It began in late fall actually when ill health crept in like
a chilly draft.
I hunkered down thinking that here was a simple squall I
could easily weather.
This too shall pass…but it took the wind out of my sails.
When a wave of arctic air swept in from the frozen north, I was unprepared for
the perfect storm of dis-ease and distress that followed in its wake. The
nights got longer and the snow kept falling and falling and falling. Trapped
inside a virtual snow globe I found myself isolated and desolate. As the
weather allowed – between snow storms, blowing and drifting snow and ice storms
- I was shuttled around from one specialist to another and from one facility to
another for various tests and scans to try to discover the underlying cause of
all this physical distress.
As the winter dragged on, depression began seeping through
the windows and walls.
One thing led to another like some unending game of chutes
and ladders through this difficult and disappointing winter.
Several times over the past few months I’ve given
consideration to the phrase, the spirit is
willing but the body is weak. I’ve missed out on so much - pure and simple,
the physical energy simply was not there. The need for self compassion and kindness in
the face of so much suffering was great.
There were nights when the physical pain was so horrific the
only thing that got me through was by taking one breath and then another.
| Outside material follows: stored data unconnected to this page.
-- A's outer loop, characterised: each processed row appends x^i to column i and y to 'y'
lemma pv_outer (degree : Int) :
    ∀ (rows : List (Int × Int)) (c : Int → List Int) (ys : List Int),
      rows.foldl (fun d xy =>
          let x := xy.1
          let y := xy.2
          let adjusted_data := (PySem.List.pyRange 0 (degree + 1) 1).map (fun i => x ^ i.toNat)
          let d := (PySem.List.pyRange 0 (degree + 1) 1).foldl
            (fun d i => d.modify (PySem.Int.toStr i) []
              (fun v => v ++ [PySem.List.pyGetD adjusted_data i 0])) d
          d.modify "y" [] (fun v => v ++ [y]))
        (PySem.Dict.mk ((PySem.List.pyRange 0 (degree + 1) 1).map
            (fun i => (PySem.Int.toStr i, c i)) ++ [("y", ys)]))
      = PySem.Dict.mk ((PySem.List.pyRange 0 (degree + 1) 1).map
            (fun i => (PySem.Int.toStr i, c i ++ rows.map (fun r => r.1 ^ i.toNat)))
          ++ [("y", ys ++ rows.map (fun r => r.2))]) := by
  intro rows
  induction rows with
  | nil => intro c ys; simp
  | cons r tl ih =>
    intro c ys
    simp only [List.foldl_cons]
    have hinner :
        (PySem.List.pyRange 0 (degree + 1) 1).foldl
          (fun d i => d.modify (PySem.Int.toStr i) []
            (fun v => v ++ [PySem.List.pyGetD
              ((PySem.List.pyRange 0 (degree + 1) 1).map (fun i => r.1 ^ i.toNat)) i 0]))
          (PySem.Dict.mk ((PySem.List.pyRange 0 (degree + 1) 1).map
              (fun i => (PySem.Int.toStr i, c i)) ++ [("y", ys)]))
        = PySem.Dict.mk ((PySem.List.pyRange 0 (degree + 1) 1).map
              (fun i => (PySem.Int.toStr i, c i ++ [r.1 ^ i.toNat])) ++ [("y", ys)]) := by
      rw [PySem.List.foldl_congr_mem _ _
          (fun d i => d.modify (PySem.Int.toStr i) [] (fun v => v ++ [r.1 ^ i.toNat])) _ (by
        intro acc i hi
        have h0 := (PySem.List.mem_pyRange_one.mp hi).1
        have h1 := (PySem.List.mem_pyRange_one.mp hi).2
        rw [PySem.List.pyGetD_map_pyRange_of_nonneg _ _ _ _ h0 h1])]
      have := pv_foldl_modify_map (fun i => r.1 ^ i.toNat)
          (PySem.List.pyRange 0 (degree + 1) 1) [] [("y", ys)] c
          (pv_keys_nodup degree) (by simp)
          (fun i hi p hp => by simp at hp; subst hp; exact Ne.symm (pv_key_ne_y degree i hi))
      simpa using this
    have hy :
        (PySem.Dict.mk ((PySem.List.pyRange 0 (degree + 1) 1).map
              (fun i => (PySem.Int.toStr i, c i ++ [r.1 ^ i.toNat])) ++ [("y", ys)])).modify
            "y" [] (fun v => v ++ [r.2])
        = PySem.Dict.mk ((PySem.List.pyRange 0 (degree + 1) 1).map
              (fun i => (PySem.Int.toStr i, c i ++ [r.1 ^ i.toNat])) ++ [("y", ys ++ [r.2])]) := by
      have := pv_modify_mid
          ((PySem.List.pyRange 0 (degree + 1) 1).map
              (fun i => (PySem.Int.toStr i, c i ++ [r.1 ^ i.toNat]))) [] "y" ys []
          (fun v => v ++ [r.2])
          (fun p hp => by
            obtain ⟨i, hi, rfl⟩ := List.mem_map.mp hp
            exact pv_key_ne_y degree i hi) (by simp)
      simpa using this
    rw [hinner, hy]
    have hih := ih (fun j => c j ++ [r.1 ^ j.toNat]) (ys ++ [r.2])
    simp only [] at hih
    rw [hih]
    congr 1
    rw [List.append_assoc]
    congr 1
    exact List.map_congr_left (fun i _ => by simp)

-- ===== VERDICT (by name: the statement is the Claim_ definition above) =====
theorem transform_polynomial_data_spec : Claim_equal_transform_polynomial_data := by
  intro data degree _
  unfold Spec_transform_polynomial_data
  unfold transform_polynomial_data transform_polynomial_data_alt
  simp only []
  -- B's dict: start column is the exponent-0 column, then pv_fold_pair
  rw [show List.replicate (data.map (fun r => r.1)).length (1 : Int)
        = (data.map (fun r => r.1)).map (fun x => x ^ (0 : Int).toNat) by
      simp [Function.comp_def, List.map_const']]
  rw [pv_fold_pair (data.map (fun r => r.1)) (degree + 1) ((degree + 1) - 0).toNat 0
      le_rfl rfl PySem.Dict.empty]
  rw [pv_foldl_insert_map (fun i => (data.map (fun r => r.1)).map (fun x => x ^ i.toNat)) _
      PySem.Dict.empty (pv_keys_nodup degree) (by intro i _ p hp; simp [PySem.Dict.empty] at hp)]
  rw [pv_insert_fresh _ "y" _ (by
      intro p hp
      simp [PySem.Dict.empty] at hp
      obtain ⟨i, ⟨hi0, hi1⟩, rfl⟩ := hp
      exact pv_toStr_ne_y hi0)]
  -- A's dict
  rw [pv_foldl_insert_map (fun _ => ([] : List Int)) _ PySem.Dict.empty
      (pv_keys_nodup degree) (by intro i _ p hp; simp [PySem.Dict.empty] at hp)]
  simp only [PySem.Dict.update, List.foldl_cons, List.foldl_nil]
  rw [pv_insert_fresh _ "y" _ (by
      intro p hp
      simp [PySem.Dict.empty] at hp
      obtain ⟨i, ⟨hi0, hi1⟩, rfl⟩ := hp
      exact pv_toStr_ne_y hi0)]
  rw [show (PySem.Dict.mk ((PySem.Dict.mk (PySem.Dict.empty.items ++ (PySem.List.pyRange 0 (degree + 1) 1).map (fun i => (PySem.Int.toStr i, ([] : List Int))))).items ++ [("y", ([] : List Int))]))
      = PySem.Dict.mk ((PySem.List.pyRange 0 (degree + 1) 1).map (fun i => (PySem.Int.toStr i, ([] : List Int))) ++ [("y", ([] : List Int))]) from by simp [PySem.Dict.empty]]
  rw [pv_outer degree data (fun _ => []) []]
  simp [PySem.Dict.empty, List.map_map, Function.comp]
Lying
on the floor with one hand on my belly and the other hand on my heart, I would
simply breathe. One breath after another…. Gradually the pain would ease and there was
calm in the midst of the storm.
At one point I came to the conclusion that my body had
betrayed me. Anger and frustration with my plot planted seeds of discontent and
threatened to undo me. Just recently, my spiritual director invited me to
consider that perhaps there was another way to look at the ongoing discomfort
that has spread mercurially. Might it be that my body is speaking wisdom to me?
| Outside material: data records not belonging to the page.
lemma pvRIdx_append (p q : List String) : ∀ (n : Nat),
    pvRIdx (p ++ q) n = pvRIdx p n ++ pvRIdx q (n + p.length) := by
  induction p with
  | nil => intro n; simp [pvRIdx]
  | cons x p ih => intro n
                   simp only [List.cons_append, pvRIdx]
                   split <;> simp [ih (n+1)] <;> ring_nf

lemma pvRIdx_length (p : List String) : ∀ (k : Nat),
    (pvRIdx p k).length = p.count "(" + p.count ")" := by
  induction p with
  | nil => intro k; simp [pvRIdx]
  | cons x p ih => intro k
                   by_cases h1 : x = "("
                   · simp [pvRIdx, h1, ih]; omega
                   · by_cases h2 : x = ")"
                     · simp [pvRIdx, h2, ih]; omega
                     · simp [pvRIdx, h1, h2, ih]

lemma pvInfix_pair {α : Type} {sub : List α} {a b : α} (h : sub <:+: [a, b]) :
    sub = [] ∨ sub = [a] ∨ sub = [b] ∨ sub = [a, b] := by
  obtain ⟨s, t, hst⟩ := h
  match s, sub, t, hst with
  | [], [], _, _ => left; rfl
  | [], [u], t, h => simp at h; rw [h.1]; right; left; rfl
  | [], [u, v], t, h =>
      simp at h
      right; right; right; rw [h.1, h.2.1]
  | [], u :: v :: w :: t, _, h => simp at h
  | [c], [], _, _ => left; rfl
  | [c], [u], t, h =>
      simp at h
      right; right; left; rw [h.2.1]
  | [c], u :: v :: t, _, h => simp at h
  | [c, d], sub, t, h =>
      simp at h
      left; exact h.2.2.1
  | c :: d :: e :: s, sub, t, h => simp at h

lemma pvIsIn_cases {x : String} (h : PySem.Str.isIn x "()" = true) :
    x = "" ∨ x = "(" ∨ x = ")" ∨ x = "()" := by
  have h2 : x.toList <:+: ['(', ')'] := by
    have := (PySem.Str.isIn_iff_infix x "()").1 h
    simpa using this
  rcases pvInfix_pair h2 with h3 | h3 | h3 | h3
  · left; apply String.toList_inj.mp; rw [h3]; rfl
  · right; left; apply String.toList_inj.mp; rw [h3]; rfl
  · right; right; left; apply String.toList_inj.mp; rw [h3]; rfl
  · right; right; right; apply String.toList_inj.mp; rw [h3]; rfl

lemma pvIsIn_of_real {x : String} (h : x = "(" ∨ x = ")") : PySem.Str.isIn x "()" = true := by
  rcases h with h | h <;> subst h <;> decide

lemma pvBIdx_of_nofake (p : List String) : ∀ (k : Nat),
    (∀ x ∈ p, ¬ (x = "" ∨ x = "()")) →
    pvBIdx p k = (pvRIdx p k).map (fun m => Int.ofNat m) := by
  induction p with
  | nil => intro k _; simp [pvBIdx, pvRIdx]
  | cons x p ih =>
      intro k hf
      have hfx := hf x (by simp)
      have hfp : ∀ y ∈ p, ¬ (y = "" ∨ y = "()") := fun y hy => hf y (by simp [hy])
      by_cases hx : PySem.Str.isIn x "()" = true
      · have hreal : x = "(" ∨ x = ")" := by
          rcases pvIsIn_cases hx with h | h | h | h
          · exact absurd (Or.inl h) hfx
          · exact Or.inl h
          · exact Or.inr h
          · exact absurd (Or.inr h) hfx
        rw [pvBIdx, if_pos hx, pvRIdx, if_pos hreal, List.map_cons, ih (k+1) hfp]; rfl
      · have hnr : ¬ (x = "(" ∨ x = ")") := fun hr => hx (pvIsIn_of_real hr)
        rw [pvBIdx, if_neg hx, pvRIdx, if_neg hnr, ih (k+1) hfp]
Perhaps it is time to listen to that wisdom and learn that somewhere there is a
balance between the want to and the capacity to actually do.
It’s a fine line and I’ve pondered the flip side of this
conundrum before..
As the long winter dragged on, I was on the lookout for encouragement.
I found some here as a random quote attributed to Tina Fey at GrowingBolder.com came across my radar. “You can’t be that kid standing at the top
of the water slide, overthinking it. You have to go down the chute,” This gave me pause - especially when a friend of mine responded
– “I say, go down if it appeals to you, otherwise go find yourself a swing.”
Now that’s my kind of gal. I’m tired of the interminable
game of chutes and ladders.
This calendar girl is ready to swing into spring.